I've got a file called exp_1.dat of space separated values:

1 1
2 2
3 5
4 6
5 30
6 29
7 28
8 27
11 3
22 23
25 27
26 40
27 30

The values are deliberately iffy so I can see the effects of some different operations on the graph. Specifically, the trend of values from 5 to 8 are a descending line opposing the general upward trend of the series. This is to test those occasions where you want to omit the acceleration and deceleration phase.
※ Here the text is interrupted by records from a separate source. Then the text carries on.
-- ===== PRECONDITION & SPEC =====
-- grammar check: does `data` start with a well-formed tree encoding (and, for
-- problem ≠ 1, metadata references that stay inside the child-value list)?
-- It consumes exactly what A consumes but computes no sums.
mutual
def chk : Nat → List Int → Int → Option (List Int)
  | 0, _, _ => none
  | f + 1, data, p =>
    match data with
    | c :: m :: d0 =>
      if c = 0 then some (PySem.List.slice d0 (some m) none)
      else if c < 0 then
        if p ≠ 1 ∧ (PySem.List.slice d0 none (some m)).any (fun i => decide (i ≤ c)) then none
        else some (PySem.List.slice d0 (some m) none)
      else
        match chkCh f c.toNat d0 p with
        | some d =>
          if p = 1 then some (PySem.List.slice d (some m) none)
          else if (PySem.List.slice d none (some m)).all
              (fun i => decide (c < i) || decide (1 - c ≤ i)) then
            some (PySem.List.slice d (some m) none)
          else none
        | none => none
    | _ => none

def chkCh : Nat → Nat → List Int → Int → Option (List Int)
  | _, 0, d, _ => some d
  | 0, _ + 1, _, _ => none
  | f + 1, k + 1, d, p =>
    match chk f d p with
    | some d1 => chkCh f k d1 p
    | none => none
end

-- Pre_ excludes exactly the inputs on which the Python A raises: a header that runs
-- past the end of the list (ValueError on unpacking), and, for problem ≠ 1, a
-- metadata entry that makes `sums[i-1]` an out-of-range index (IndexError).
def Pre_node_sum (data : List Int) (problem : Int) : Prop :=
  (chk (data.length + 1) data problem).isSome = true

instance (data : List Int) (problem : Int) : Decidable (Pre_node_sum data problem) := by
  unfold Pre_node_sum; infer_instance

def pvWitness_node_sum : List Int × Int := ([1, 1, 0, 1, 7, 1], 2)

def Spec_node_sum (data : List Int) (problem : Int) (out : List Int × Int) : Prop :=
  out = node_sum_alt data problem
instance (data : List Int) (problem : Int) (out : List Int × Int) : Decidable (Spec_node_sum data problem out) := by unfold Spec_node_sum; infer_instance

-- ===== CLAIM (what is proved, stated in full; the proofs are below) =====
def Claim_equal_node_sum : Prop := ∀ (data : List Int) (problem : Int), Dom_node_sum data problem → Pre_node_sum data problem → Spec_node_sum data problem (node_sum data problem)

-- ===== LEMMAS AND PROOFS =====

-- proof-only helper: the number of elements `d[:m]` takes
def metaK (m n : Int) : Int := if 0 ≤ m then min m n else max 0 (n + m)

theorem drop_metaK (d : List Int) (m : Int) :
    d.drop ((metaK m (d.length : Int)).toNat) = PySem.List.slice d (some m) none := by
  by_cases hm : 0 ≤ m
  · have hk : (metaK m (d.length : Int)).toNat = min m.toNat d.length := by
      unfold metaK; split <;> omega
    rw [PySem.List.slice_from d hm, hk]
    rcases le_total m.toNat d.length with h | h
    · rw [min_eq_left h]
    · rw [min_eq_right h, List.drop_length, List.drop_eq_nil_of_le h]
  · have h0 : 0 < (-m).toNat := by omega
    have hk : (metaK m (d.length : Int)).toNat = d.length - (-m).toNat := by
      unfold metaK; split <;> omega
    have hm' : m = -(((-m).toNat : Nat) : Int) := by omega
    rw [hk, hm', PySem.List.slice_from_neg_natCast d _ h0]
    congr 1
    omega

theorem slice_from_len_le (d : List Int) (m : Int) :
    (PySem.List.slice d (some m) none).length ≤ d.length := by
  rw [← drop_metaK]; simp

-- consumption bound for the grammar check
theorem chk_len : ∀ fc : Nat,
    (∀ (d : List Int) (p : Int) (r : List Int), chk fc d p = some r → r.length + 2 ≤ d.length) ∧
    (∀ (k : Nat) (d : List Int) (p : Int) (d' : List Int), chkCh fc k d p = some d' → d'.length ≤ d.length) := by
  intro fc
  induction fc using Nat.strong_induction_on with
  | _ fc ih =>
    have hslice : ∀ (d0 : List Int) (m : Int), (PySem.List.slice d0 (some m) none).length ≤ d0.length :=
      slice_from_len_le
    have hA : ∀ (d : List Int) (p : Int) (r : List Int), chk fc d p = some r → r.length + 2 ≤ d.length := by
      intro d p r h
      match fc, d with
      | 0, _ => simp [chk] at h
      | f + 1, [] => simp [chk] at h
      | f + 1, [c] => simp [chk] at h
      | f + 1, c :: m :: d0 =>
        rw [chk] at h
        by_cases hc0 : c = 0
        · rw [if_pos hc0] at h
          injection h with h
          subst h
          have := hslice d0 m
          simp only [List.length_cons]
          omega
        · rw [if_neg hc0] at h
          by_cases hcn : c < 0
          · rw [if_pos hcn] at h
            split_ifs at h
            injection h with h
            subst h
            have := hslice d0 m
            simp only [List.length_cons]
            omega
          · rw [if_neg hcn] at h
            cases hch : chkCh f c.toNat d0 p with
            | none => rw [hch] at h; simp at h
            | some dmid =>
              rw [hch] at h
              dsimp only at h
              have h2 : dmid.length ≤ d0.length := (ih f (by omega)).2 c.toNat d0 p dmid hch
              have h3 := hslice dmid m
              split_ifs at h <;> (injection h with h; subst h; simp only [List.length_cons]; omega)
    refine ⟨hA, ?_⟩
    intro k d p d' h
    match fc, k with
    | fc, 0 =>
      rw [chkCh] at h
      injection h with h
      subst h
      exact le_rfl
    | 0, k + 1 => simp [chkCh] at h
    | f + 1, k + 1 =>
      rw [chkCh] at h
      cases hc : chk f d p with
      | none => rw [hc] at h; simp at h
      | some d1 =>
        rw [hc] at h
        have hl1 := (ih f (by omega)).1 d p d1 hc
        have hl2 := (ih f (by omega)).2 k d1 p d' h
        omega

-- proof-only continuation: what the machine does after finishing one whole node
def resume (p : Int) (fu : Nat) (rest : List Int) (v : Int) (stack : List BFrame) : List Int × Int :=
  match stack with
  | [] => (rest, v)
  | g :: s =>
    match innerB p (s.length + 1) rest ({ g with rem := g.rem - 1, sums := g.sums ++ [v] } :: s) with
    | .inl r => r
    | .inr (d', st') => outerB p fu d' st'

theorem outerB_cons (p : Int) (fb : Nat) (c m : Int) (rest : List Int) (stack : List BFrame) :
    outerB p (fb + 1) (c :: m :: rest) stack =
      match innerB p (stack.length + 1) rest (⟨c, c, m, []⟩ :: stack) with
      | .inl r => r
      | .inr (d', st') => outerB p fb d' st' := rfl

theorem complete_resume (p : Int) (fu : Nat) (d : List Int) (c m : Int) (sums : List Int) (rem : Int)
    (hrem : rem ≤ 0) (stack : List BFrame) :
    (match innerB p (stack.length + 1) d (⟨rem, c, m, sums⟩ :: stack) with
     | .inl r => r
     | .inr (d', st') => outerB p fu d' st') =
    resume p fu (PySem.List.slice d (some m) none)
      (valueB p c sums (PySem.List.slice d none (some m))) stack := by
  rw [innerB, if_pos (show (⟨rem, c, m, sums⟩ : BFrame).rem ≤ 0 from hrem)]
  cases stack with
  | nil => rw [resume]
  | cons g s' =>
    dsimp only
    rw [resume, List.length_cons]

def Part1 (fc : Nat) : Prop := ∀ (d : List Int) (p : Int) (rest : List Int) (fa : Nat),
  chk fc d p = some rest → d.length ≤ fa →
  ∃ v, nodeSumA fa d p = (rest, v) ∧
    ∀ (fb : Nat) (stack : List BFrame), d.length ≤ 2 * (fb + 1) →
      ∃ fu t, fb + 1 = fu + t ∧ 2 * t + rest.length ≤ d.length ∧
        outerB p (fb + 1) d stack = resume p fu rest v stack

def Part2 (fc : Nat) : Prop := ∀ (k : Nat) (d : List Int) (p : Int) (d' : List Int) (fa : Nat) (sums : List Int),
  chkCh fc k d p = some d' → d.length ≤ fa →
  ∃ vs, loopA fa p k d sums = (d', sums ++ vs) ∧
    (1 ≤ k → ∀ (fb : Nat) (c m : Int) (stack : List BFrame), d.length ≤ 2 * (fb + 1) →
      ∃ fu t, fb + 1 = fu + t ∧ 2 * t + d'.length ≤ d.length ∧
        outerB p (fb + 1) d (⟨(k : Int), c, m, sums⟩ :: stack) =
          resume p fu (PySem.List.slice d' (some m) none)
            (valueB p c (sums ++ vs) (PySem.List.slice d' none (some m))) stack)

theorem chkCh_len_pos (f k : Nat) (d : List Int) (p : Int) (d' : List Int)
    (h : chkCh f (k + 1) d p = some d') : d'.length + 2 ≤ d.length := by
  match f with
  | 0 => simp [chkCh] at h
  | f + 1 =>
    rw [chkCh] at h
    cases hc : chk f d p with
    | none => rw [hc] at h; simp at h
    | some d1 =>
      rw [hc] at h
      have h1 := (chk_len f).1 d p d1 hc
      have h2 := (chk_len f).2 k d1 p d' h
      omega

theorem main : ∀ fc : Nat, Part1 fc ∧ Part2 fc := by
  intro fc
  induction fc using Nat.strong_induction_on with
  | _ fc ih =>
    have h1 : Part1 fc := by
      intro d p rest fa hchk hfa
      match fc, d with
      | 0, _ => simp [chk] at hchk
      | f + 1, [] => simp [chk] at hchk
      | f + 1, [c] => simp [chk] at hchk
      | f + 1, c :: m :: d0 =>
        simp only [List.length_cons] at hfa
        obtain ⟨fa0, rfl⟩ : ∃ t, fa = t + 1 := ⟨fa - 1, by omega⟩
        rw [chk] at hchk
        by_cases hc0 : c = 0
        · rw [if_pos hc0] at hchk
          injection hchk with hrest
          refine ⟨(PySem.List.slice d0 none (some m)).sum, ?_, ?_⟩
          · rw [nodeSumA, if_pos hc0, hrest]
          · intro fb stack hfb
            have hrl : rest.length ≤ d0.length := by
              rw [← hrest]; exact slice_from_len_le d0 m
            refine ⟨fb, 1, by omega, by simp only [List.length_cons]; omega, ?_⟩
            rw [outerB_cons,
              complete_resume p fb d0 c m [] c (by omega) stack, hrest]
            congr 1
            subst hc0
            simp [valueB]
        · rw [if_neg hc0] at hchk
          by_cases hcn : c < 0
          · rw [if_pos hcn] at hchk
            split_ifs at hchk
            injection hchk with hrest
            have hton : c.toNat = 0 := by omega
            refine ⟨if p = 1 then ([] : List Int).sum + (PySem.List.slice d0 none (some m)).sum
                    else gsum [] c (PySem.List.slice d0 none (some m)), ?_, ?_⟩
            · rw [nodeSumA, if_neg hc0]
              dsimp only
              rw [hton]
              simp only [loopA]
              by_cases hp : p = 1
              · rw [if_pos hp, if_pos hp, hrest]
              · rw [if_neg hp, if_neg hp, hrest]
            · intro fb stack hfb
              have hrl : rest.length ≤ d0.length := by
                rw [← hrest]; exact slice_from_len_le d0 m
              refine ⟨fb, 1, by omega, by simp only [List.length_cons]; omega, ?_⟩
              rw [outerB_cons,
                complete_resume p fb d0 c m [] c (by omega) stack, hrest]
              congr 1
              simp only [valueB, hc0, or_false]
          · rw [if_neg hcn] at hchk
            cases hch : chkCh f c.toNat d0 p with
            | none => rw [hch] at hchk; simp at hchk
            | some dmid =>
              rw [hch] at hchk
              dsimp only at hchk
              have hrest : PySem.List.slice dmid (some m) none = rest := by
                by_cases hp : p = 1
                · rw [if_pos hp] at hchk; injection hchk
                · rw [if_neg hp] at hchk
                  by_cases hall : ((PySem.List.slice dmid none (some m)).all
                      fun i => decide (c < i) || decide (1 - c ≤ i)) = true
                  · rw [if_pos hall] at hchk; injection hchk
                  · rw [if_neg hall] at hchk; exact absurd hchk (by simp)
              obtain ⟨vs, hA2, hB2⟩ := (ih f (by omega)).2 c.toNat d0 p dmid fa0 [] hch (by omega)
              refine ⟨if p = 1 then vs.sum + (PySem.List.slice dmid none (some m)).sum
                      else gsum vs c (PySem.List.slice dmid none (some m)), ?_, ?_⟩
              · rw [nodeSumA, if_neg hc0]
                dsimp only
                rw [hA2]
                simp only [List.nil_append]
                by_cases hp : p = 1
                · rw [if_pos hp, if_pos hp, hrest]
                · rw [if_neg hp, if_neg hp, hrest]
              · intro fb stack hfb
                simp only [List.length_cons] at hfb
                have hd0 : dmid.length + 2 ≤ d0.length := by
                  obtain ⟨kk, hkk⟩ : ∃ t, c.toNat = t + 1 := ⟨c.toNat - 1, by omega⟩
                  rw [hkk] at hch
                  exact chkCh_len_pos f kk d0 p dmid hch
                obtain ⟨fb0, rfl⟩ : ∃ t, fb = t + 1 := ⟨fb - 1, by omega⟩
                obtain ⟨fu, t, hft, hbd, hEq⟩ := hB2 (by omega) fb0 c m stack (by omega)
                have hrl : rest.length ≤ dmid.length := by
                  rw [← hrest]; exact slice_from_len_le dmid m
                refine ⟨fu, t + 1, by omega, by simp only [List.length_cons]; omega, ?_⟩
                rw [outerB_cons, innerB,
                  if_neg (show ¬((⟨c, c, m, []⟩ : BFrame).rem ≤ 0) from by simp; omega)]
                dsimp only
                rw [show (⟨c, c, m, ([] : List Int)⟩ : BFrame) = ⟨((c.toNat : Int)), c, m, []⟩ from by
                  rw [Int.toNat_of_nonneg (by omega)]]
                rw [hEq, hrest]
                congr 1
                simp only [List.nil_append, valueB, hc0, or_false]
    have h2 : Part2 fc := by
      intro k d p d' fa sums hch hfa
      match fc, k with
      | fc, 0 =>
        rw [chkCh] at hch
        injection hch with h
        subst h
        exact ⟨[], by simp [loopA], fun hk => absurd hk (by omega)⟩
      | 0, k + 1 => simp [chkCh] at hch
      | f + 1, k + 1 =>
        rw [chkCh] at hch
        cases hc1 : chk f d p with
        | none => rw [hc1] at hch; simp at hch
        | some d1 =>
          rw [hc1] at hch
          dsimp only at hch
          obtain ⟨v1, hA1, hB1⟩ := (ih f (by omega)).1 d p d1 fa hc1 hfa
          have hd1 : d1.length + 2 ≤ d.length := (chk_len f).1 d p d1 hc1
          obtain ⟨vs', hA2, hB2⟩ := (ih f (by omega)).2 k d1 p d' fa (sums ++ [v1]) hch (by omega)
          refine ⟨v1 :: vs', ?_, ?_⟩
          · rw [loopA]
            rw [hA1]
            rw [hA2]
            simp
          · intro hk fb c m stack hfb
            obtain ⟨fu1, t1, hft1, hbd1, hEq1⟩ := hB1 fb (⟨(((k + 1 : Nat) : Int)), c, m, sums⟩ :: stack) hfb
            rw [hEq1, resume]
            dsimp only
            rw [show (((k + 1 : Nat) : Int)) - 1 = ((k : Int)) from by push_cast; ring]
            cases Nat.eq_zero_or_pos k with
            | inl hk0 =>
              subst hk0
              rw [chkCh] at hch
              injection hch with h
              subst h
              have hvs : vs' = [] := by
                simp only [loopA] at hA2
                have := congrArg Prod.snd hA2
                simpa using this
              subst hvs
              refine ⟨fu1, t1, hft1, hbd1, ?_⟩
              rw [show ((0 : Nat) : Int) = ((0 : Int)) from rfl,
                complete_resume p fu1 d1 c m (sums ++ [v1]) 0 (by omega) stack]
            | inr hkpos =>
              have hd1b : 2 ≤ d1.length := by
                obtain ⟨kk, hkk⟩ : ∃ t, k = t + 1 := ⟨k - 1, by omega⟩
                rw [hkk] at hch
                have := chkCh_len_pos f kk d1 p d' hch
                omega
              obtain ⟨fu0, rfl⟩ : ∃ x, fu1 = x + 1 := ⟨fu1 - 1, by omega⟩
              obtain ⟨fu2, t2, hft2, hbd2, hEq2⟩ := hB2 hkpos fu0 c m stack (by omega)
              refine ⟨fu2, t1 + t2, by omega, by omega, ?_⟩
              rw [innerB,
                if_neg (show ¬((⟨((k : Nat) : Int), c, m, sums ++ [v1]⟩ : BFrame).rem ≤ 0) from by
                  show ¬(((k : Nat) : Int) ≤ 0); omega)]
              dsimp only
              rw [hEq2]
              simp [List.append_assoc]
    exact ⟨h1, h2⟩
And here's my script.. it runs as is under linux when gnuplot is installed, i understand there is a windows runtime environment for gnuplot too.

---- Start ----
#!/usr/bin/gnuplot
# My first attempt at a plot that just fits an straight line to the entire set of points
# in the source data file. Best fit, but with just a specific sub-range of data, testing
# best fitting when excluding accelleration and decelleration phases of a reaction.

reset

# Manually force x and y range, can omit, just for clarity here
set origin 0,0
set xrange [0:40]
set yrange [0:40]

# plot of size 800x600
set terminal svg size 800,600

set output 'graph2.svg'

# Our first best fit line, for all data values
b = 0.0
m = 0.0
f(x) = m*x + b
fit f(x) 'exp_1.dat' via b, m

# Fitting only x values between 5 and 8, in practise we look at the values and decide
# where the acceleration and deceleration phases start and end
b2 = 0.0
m2 = 0.0
f2(x) = m2*x + b2
fit [5:8] f2(x) 'exp_1.dat' via b2, m2

# Here is where we'd do a bit of math to re-write y=mx+b the values for b2 and m2
# and plug in our required y value in order to arrive at
# Our test input value is 17
iy = 17
ix = ( iy - b2 ) / m2

# Some output
top_title = sprintf("Test best fit for subset outside acceleration and deceleration");
set title top_title
set timestamp "Last updated: %d/%m/%Y, %H:%M" top

t = sprintf("%1.3fx+%1.3f",m,b)
set label t at 20,16

t2 = sprintf("%1.3fx+%1.3f",m2,b2)
set label t2 at 5,13

set xlabel "My X Label"
set ylabel "My Y Label"

set key left
set grid

# Draw some nice lines from our unknown sample to the calculated absorbtion
set arrow 1 from -1,iy to ix,iy nohead
set arrow 2 from ix,iy to ix,0
# Add A pretty label
a = sprintf("Absorbtion at %f = %f",iy,ix)
set label a at ix+3, 3

# Draw it!
plot 'exp_1.dat' title "Source Data", f(x) title "Best Fit 1" , f2(x) title "Best Fit 2"

---- End ----

The net result is to the right. The script as is outputs SVG, scalable vector graphics, but for display on the blog I had to output as a gif. The SVG is (To me) much nicer looking and it has the advantage of being, well, scalable. Even better, the script is relatively generic, so any data series can be plugged in and all the user needs to do is set the unknown sample measurement in y1 and it will auto draw a line and point out the required x value. Really quite neat, and best of all, can be incorporated into an automated process.

Well I don't know if it's useful, but it beats real work.